Liebe Leserinnen und Leser, ich will Sie nicht ermüden, weshalb ich an dieser Stelle auf die Darstellung der Folgen des Klimawandels auf die Landwirtschaft und die Fischerei verzichte. Natürlich sind für die wenig ermutigenden Studien ausschließlich Klima-Hysteriker verantwortlich. Lassen Sie sich daher auch von den Prognosen nicht irritieren, die uns Probleme bei der Ernährungslage der Weltbevölkerung vorhersagen. Denn Michael Kretschmer (CDU) weiß: "Die Leute lehnen diese Klima-Hysterie ab." Schauen wir uns alles in bewundernswerter Ruhe an und betreiben anschließend ein bisschen Placebo-Politik - so wie es die Bundeskanzlerin für gewöhnlich tut.

Dumm für Michael Kretschmer, dass der Klimawandel in Wahrheit außerordentlich beunruhigend ist. Die vorliegenden Daten liegen leider am oberen Rand der Prognosen, teilweise gehen sie sogar darüber hinaus, die schlimmsten Vorhersagen scheinen sich also zu bewahrheiten. Mit anderen Worten: Das, was der sächsische Ministerpräsident abwertend als "Hysterie" bezeichnet (laut Duden: nervöse Aufgeregtheit, Erregtheit, Erregung, Überspanntheit), kann sich auf handfeste und überprüfbare Fakten berufen. Da der globale CO2-Ausstoß von Treibhausgasen ungebremst weitergeht, 2018 erreichte er der Internationalen Energieagentur zufolge mit einem Plus von 1,8 Prozent und insgesamt 33,1 Gigatonnen einen neuen Rekord [6], sollten wir wirklich hochgradig besorgt sein.
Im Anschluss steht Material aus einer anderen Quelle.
-- pv_equiv track=rewrite | github.com/cwbaxter22/TrainingTracker | main.py | check_trainings
-- ===== SOURCE A (Python) =====
-- REQUIRED_TRAININGS = [
--     "Electrical Safety Awareness Online",
--     "Fire Extinguisher Training Online",
--     "Asbestos General Awareness Online",
--     "Ladder Safety Online",
--     "Lockout Tagout Awareness Online",
--     "Confined Space Entry Awareness Online",
--     "Lead Awareness Online",
--     "Globally Harmonized System for Hazard Communication Online",
--     "Managing Laboratory Chemicals Online",
-- ]
--
-- def check_trainings(pasted_text):
--     results = {}
--
--     lines = pasted_text.splitlines()
--
--     for training in REQUIRED_TRAININGS:
--         found_current = False
--         for line in lines:
--             if training in line and "Current" in line:
--                 found_current = True
--                 break
--         results[training] = found_current
--
--     return results
-- ===== SOURCE B (Python) =====
-- REQUIRED_TRAININGS = [
--     "Electrical Safety Awareness Online",
--     "Fire Extinguisher Training Online",
--     "Asbestos General Awareness Online",
--     "Ladder Safety Online",
--     "Lockout Tagout Awareness Online",
--     "Confined Space Entry Awareness Online",
--     "Lead Awareness Online",
--     "Globally Harmonized System for Hazard Communication Online",
--     "Managing Laboratory Chemicals Online",
-- ]
--
-- def check_trainings(pasted_text):
--     # Stage 1: collapse every line that mentions "Current" into one newline-joined blob.
--     # Stage 2: one substring test per training against the blob.
--     # Correct because no training name contains a newline, so a match in the blob
--     # can never span the boundary between two joined lines.
--     blob = "\n".join(line for line in pasted_text.splitlines() if "Current" in line)
--     return {training: training in blob for training in REQUIRED_TRAININGS}
-- ===== Notes on version B (the rewrite author's own statement) =====
-- stated objective: alternative
-- what changed: B has no per-training scan of the lines at all: it filters the lines containing 'Current', joins them into a single newline-separated blob, and then answers each training with one substring test against that blob (sound since trainings contain no newline).
import Mathlib
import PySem

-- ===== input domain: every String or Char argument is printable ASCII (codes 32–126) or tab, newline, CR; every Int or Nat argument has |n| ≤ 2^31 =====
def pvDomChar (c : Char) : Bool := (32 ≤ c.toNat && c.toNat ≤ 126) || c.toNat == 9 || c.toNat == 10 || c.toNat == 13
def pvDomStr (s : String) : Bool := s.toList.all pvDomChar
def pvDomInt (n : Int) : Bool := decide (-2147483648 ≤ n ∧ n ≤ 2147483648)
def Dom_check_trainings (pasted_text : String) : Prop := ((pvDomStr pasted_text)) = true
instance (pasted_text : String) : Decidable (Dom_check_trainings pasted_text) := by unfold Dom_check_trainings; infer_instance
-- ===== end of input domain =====

-- B joins the 'Current' lines into one blob and does one substring test per training
-- (sound because no training name contains a newline); A rescans all lines per training.

def REQUIRED_TRAININGS : List String := [
  "Electrical Safety Awareness Online",
  "Fire Extinguisher Training Online",
  "Asbestos General Awareness Online",
  "Ladder Safety Online",
  "Lockout Tagout Awareness Online",
  "Confined Space Entry Awareness Online",
  "Lead Awareness Online",
  "Globally Harmonized System for Hazard Communication Online",
  "Managing Laboratory Chemicals Online"]

-- ===== PORT A =====
-- inner 'for line in lines: … break' of A, as structural recursion (found_current with early break)
def findCurrentA (training : String) : List String → Bool
  | [] => false
  | line :: rest =>
    if PySem.Str.isIn training line && PySem.Str.isIn "Current" line then true
    else findCurrentA training rest

def check_trainings (pasted_text : String) : List (String × Bool) :=
  let lines := PySem.Str.splitlines pasted_text
  (REQUIRED_TRAININGS.foldl
    (fun (results : PySem.Dict String Bool) training =>
      results.insert training (findCurrentA training lines))
    PySem.Dict.empty).items

-- ===== PORT B =====
def check_trainings_alt (pasted_text : String) : List (String × Bool) :=
  let blob := PySem.Str.join "\n"
    ((PySem.Str.splitlines pasted_text).filter (fun line => PySem.Str.isIn "Current" line))
  (REQUIRED_TRAININGS.foldl
    (fun (results : PySem.Dict String Bool) training =>
      results.insert training (PySem.Str.isIn training blob))
    PySem.Dict.empty).items

-- ===== PRECONDITION & SPEC =====
def Spec_check_trainings (pasted_text : String) (out : List (String × Bool)) : Prop := out = check_trainings_alt pasted_text
instance (pasted_text : String) (out : List (String × Bool)) : Decidable (Spec_check_trainings pasted_text out) := by unfold Spec_check_trainings; infer_instance

-- ===== CLAIM (what is proved, stated in full; the proofs are below) =====
def Claim_equal_check_trainings : Prop := ∀ (pasted_text : String), Dom_check_trainings pasted_text → Spec_check_trainings pasted_text (check_trainings pasted_text)

-- ===== LEMMAS AND PROOFS =====

theorem RT_nodup : REQUIRED_TRAININGS.Nodup := by decide

-- A's early-break scan is just 'any' over the lines
theorem findCurrentA_eq_any (t : String) (ls : List String) :
    findCurrentA t ls = ls.any (fun l => PySem.Str.isIn t l && PySem.Str.isIn "Current" l) := by
  induction ls with
  | nil => rfl
  | cons l rest ih =>
    cases h : (PySem.Str.isIn t l && PySem.Str.isIn "Current" l) <;>
      simp [findCurrentA, ih]

-- A's result characterised: the table in order, entry t true iff some line contains t and "Current"
theorem portA_items (pasted_text : String) :
    check_trainings pasted_text =
      REQUIRED_TRAININGS.map (fun t => (t,
        (PySem.Str.splitlines pasted_text).any
          (fun l => PySem.Str.isIn t l && PySem.Str.isIn "Current" l))) := by
  unfold check_trainings
  rw [PySem.Dict.items_foldl_insert_fresh]
  · simp [PySem.Dict.empty, findCurrentA_eq_any]
  · intro a _; rfl
  · simpa using RT_nodup

-- a prefix avoiding c of 'A ++ c :: B' is a prefix of A
theorem prefix_append_cons {c : Char} : ∀ {t A B : List Char}, c ∉ t →
    t <+: A ++ c :: B → t <+: A
  | [], _, _, _, _ => List.nil_prefix
  | x :: t', [], _, hc, hp => by
      simp only [List.nil_append, List.cons_prefix_cons] at hp
      exact absurd (hp.1 ▸ List.mem_cons_self) hc
  | x :: t', a :: A', B, hc, hp => by
      simp only [List.cons_append, List.cons_prefix_cons] at hp
      exact List.cons_prefix_cons.mpr ⟨hp.1,
        prefix_append_cons (fun h => hc (List.mem_cons_of_mem _ h)) hp.2⟩

-- an infix avoiding c of 'A ++ c :: B' lies in A or in B
theorem infix_append_cons {c : Char} {t B : List Char} (hc : c ∉ t) :
    ∀ {A : List Char}, t <:+: A ++ c :: B → t <:+: A ∨ t <:+: B := by
  intro A
  induction A with
  | nil =>
    intro h
    rcases List.infix_cons_iff.mp h with hp | hi
    · cases t with
      | nil => exact Or.inl List.nil_infix
      | cons x t' =>
        simp only [List.cons_prefix_cons] at hp
        exact absurd (hp.1 ▸ List.mem_cons_self) hc
    · exact Or.inr hi
  | cons a A' ih =>
    intro h
    rcases List.infix_cons_iff.mp h with hp | hi
    · exact Or.inl (prefix_append_cons hc hp).isInfix
    · rcases ih hi with h1 | h2
      · exact Or.inl (h1.trans (List.suffix_cons a A').isInfix)
      · exact Or.inr h2

-- substring test against a '\n'-joined list = any over the pieces, for '\n'-free nonempty t
theorem isIn_join_newline (t : List Char) (ht : t ≠ []) (hc : ('\n' : Char) ∉ t) :
    ∀ (parts : List (List Char)),
      PySem.Chars.isIn t (PySem.Chars.join ['\n'] parts)
        = parts.any (fun l => PySem.Chars.isIn t l)
  | [] => by
      rw [PySem.Chars.join_nil]
      simp only [List.any_nil]
      rw [PySem.Chars.isIn_eq_false_iff]
      intro h
      exact ht (List.eq_nil_of_infix_nil h)
  | [a] => by rw [PySem.Chars.join_singleton]; simp
  | a :: b :: rest => by
      rw [PySem.Chars.join_cons_cons]
      have ihr := isIn_join_newline t ht hc (b :: rest)
      simp only [List.any_cons] at ihr ⊢
      rw [show a ++ ['\n'] ++ PySem.Chars.join ['\n'] (b :: rest)
            = a ++ '\n' :: PySem.Chars.join ['\n'] (b :: rest) by simp]
      cases hres : (PySem.Chars.isIn t a || (PySem.Chars.isIn t b ||
          (rest.any fun l => PySem.Chars.isIn t l)))
      · rw [← ihr] at hres
        rcases Bool.or_eq_false_iff.mp hres with ⟨h1, h2⟩
        rw [PySem.Chars.isIn_eq_false_iff]
        intro h
        rcases infix_append_cons hc h with hA | hB
        · exact ((PySem.Chars.isIn_eq_false_iff _ _).mp h1) hA
        · exact ((PySem.Chars.isIn_eq_false_iff _ _).mp h2) hB
      · rw [← ihr] at hres
        rw [PySem.Chars.isIn_iff_infix]
        rcases Bool.or_eq_true_iff.mp hres with h1 | h2
        · exact ((PySem.Chars.isIn_iff_infix _ _).mp h1).trans (List.prefix_append a _).isInfix
        · exact (((PySem.Chars.isIn_iff_infix _ _).mp h2).trans
            (List.suffix_cons '\n' _).isInfix).trans (List.suffix_append a _).isInfix

-- every training is nonempty and newline-free
theorem RT_ok : ∀ t ∈ REQUIRED_TRAININGS, t.toList ≠ [] ∧ ('\n' : Char) ∉ t.toList := by
  decide

-- B's result characterised the same way
theorem portB_items (pasted_text : String) :
    check_trainings_alt pasted_text =
      REQUIRED_TRAININGS.map (fun t => (t,
        (PySem.Str.splitlines pasted_text).any
          (fun l => PySem.Str.isIn t l && PySem.Str.isIn "Current" l))) := by
  unfold check_trainings_alt
  rw [PySem.Dict.items_foldl_insert_fresh]
  · simp only [PySem.Dict.empty]
    refine List.map_congr_left (fun t ht => ?_)
    obtain ⟨h1, h2⟩ := RT_ok t ht
    simp only [PySem.Str.isIn_eq, PySem.Str.toList_join]
    rw [show ("\n" : String).toList = ['\n'] from rfl]
    rw [isIn_join_newline t.toList h1 h2]
    simp [List.any_filter, List.any_map, Function.comp_def, Bool.and_comm]
  · intro a _; rfl
  · simpa using RT_nodup

-- ===== VERDICT (by name: the statement is the Claim_ definition above) =====
theorem check_trainings_spec : Claim_equal_check_trainings := by
  intro pasted_text _
  unfold Spec_check_trainings
  rw [portA_items, portB_items]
Michael Kretschmer tut sich keinen Gefallen, wenn er sich in die Riege der postfaktischen Leugner oder Abwiegler einreiht, denn auch der AfD-Vorsitzende Alexander Gauland kämpft gegen die vermeintliche Klima-Hysterie. Natürlich darf man über den besten Weg zur Klimaneutralität streiten, wer aber deren Notwendigkeit in Abrede stellt, versündigt sich an der Zukunft künftiger Generationen. Ruhe und Sachlichkeit dürfen kein Synonym für Ignoranz sein. Und Diffamierungen sollten sich für einen Ministerpräsidenten von selbst verbieten.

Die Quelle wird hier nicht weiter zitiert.